Former defense secretary Donald Rumsfeld has always answered his detractors by claiming that history will one day judge him kindly. But as he waits for that day, a new group of critics"his administration peers"are suddenly speaking out for the first time. What they’re saying? It isn’t pretty

On the morning of Thursday, April 10, 2003, Donald Rumsfeld’s Pentagon prepared a top-secret briefing for George W. Bush. This document, known as the Worldwide Intelligence Update, was a daily digest of critical military intelligence so classified that it circulated among only a handful of Pentagon leaders and the president; Rumsfeld himself often delivered it, by hand, to the White House. The briefing’s cover sheet generally featured triumphant, color images from the previous days’ war efforts: On this particular morning, it showed the statue of Saddam Hussein being pulled down in Firdos Square, a grateful Iraqi child kissing an American soldier, and jubilant crowds thronging the streets of newly liberated Baghdad. And above these images, and just below the headline secretary of defense, was a quote that may have raised some eyebrows. It came from the Bible, from the book of Psalms: “Behold, the eye of the Lord is on those who fear Him…To deliver their soul from death.”

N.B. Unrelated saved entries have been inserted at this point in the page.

-- pv_equiv track=rewrite | github.com/UnknownEquineCoderFH/PGI | main.py | break_sequence
-- ===== SOURCE A (Python) =====
-- from typing import Iterator, Never, Protocol, Sequence, TypeGuard, Callable, Self
--
-- def break_sequence(inp: str) -> Iterator[str]:
--     skips = 0
--
--     for idx, char in enumerate(inp):
--         if skips:
--             skips -= 1
--             continue
--
--         if char == "<":
--             closing_tag = inp.find(">", idx)
--
--             if closing_tag == -1:
--                 raise ValueError("Unclosed tag")
--
--             skips += closing_tag - idx
--
--             yield inp[idx : closing_tag + 1]
--         else:
--             yield char
-- ===== SOURCE B (Python) =====
-- def break_sequence(inp):
--     pieces = inp.split(">")
--     last = pieces.pop()
--     for piece in pieces:
--         i = piece.find("<")
--         if i == -1:
--             yield from piece
--             yield ">"
--         else:
--             yield from piece[:i]
--             yield piece[i:] + ">"
--     if "<" in last:
--         raise ValueError("Unclosed tag")
--     yield from last
-- ===== Notes on version B (the rewrite author's own statement) =====
-- stated objective: alternative
-- what changed: Replaced the single character scan with a skips down-counter by a staged pass: split the input on '>', classify each piece by its first '<' (chars before it are singletons, the remainder plus the '>' is a tag), and require the last piece to be tag-free.
import Mathlib
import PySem

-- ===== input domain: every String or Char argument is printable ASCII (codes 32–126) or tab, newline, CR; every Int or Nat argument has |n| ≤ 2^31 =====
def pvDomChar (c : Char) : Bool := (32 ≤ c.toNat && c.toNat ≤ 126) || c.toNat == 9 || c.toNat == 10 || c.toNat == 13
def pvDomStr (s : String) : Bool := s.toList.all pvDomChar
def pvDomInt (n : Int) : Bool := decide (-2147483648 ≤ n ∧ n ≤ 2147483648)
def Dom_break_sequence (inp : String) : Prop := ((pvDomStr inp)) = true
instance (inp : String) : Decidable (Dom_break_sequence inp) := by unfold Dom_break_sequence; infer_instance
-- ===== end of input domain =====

This mixing of Crusades-like messaging with war imagery, which until now has not been revealed, had become routine. On March 31, a U.S. tank roared through the desert beneath a quote from Ephesians: “Therefore put on the full armor of God, so that when the day of evil comes, you may be able to stand your ground, and after you have done everything, to stand.” On April 7, Saddam Hussein struck a dictatorial pose, under this passage from the First Epistle of Peter: “It is God’s will that by doing good you should silence the ignorant talk of foolish men.”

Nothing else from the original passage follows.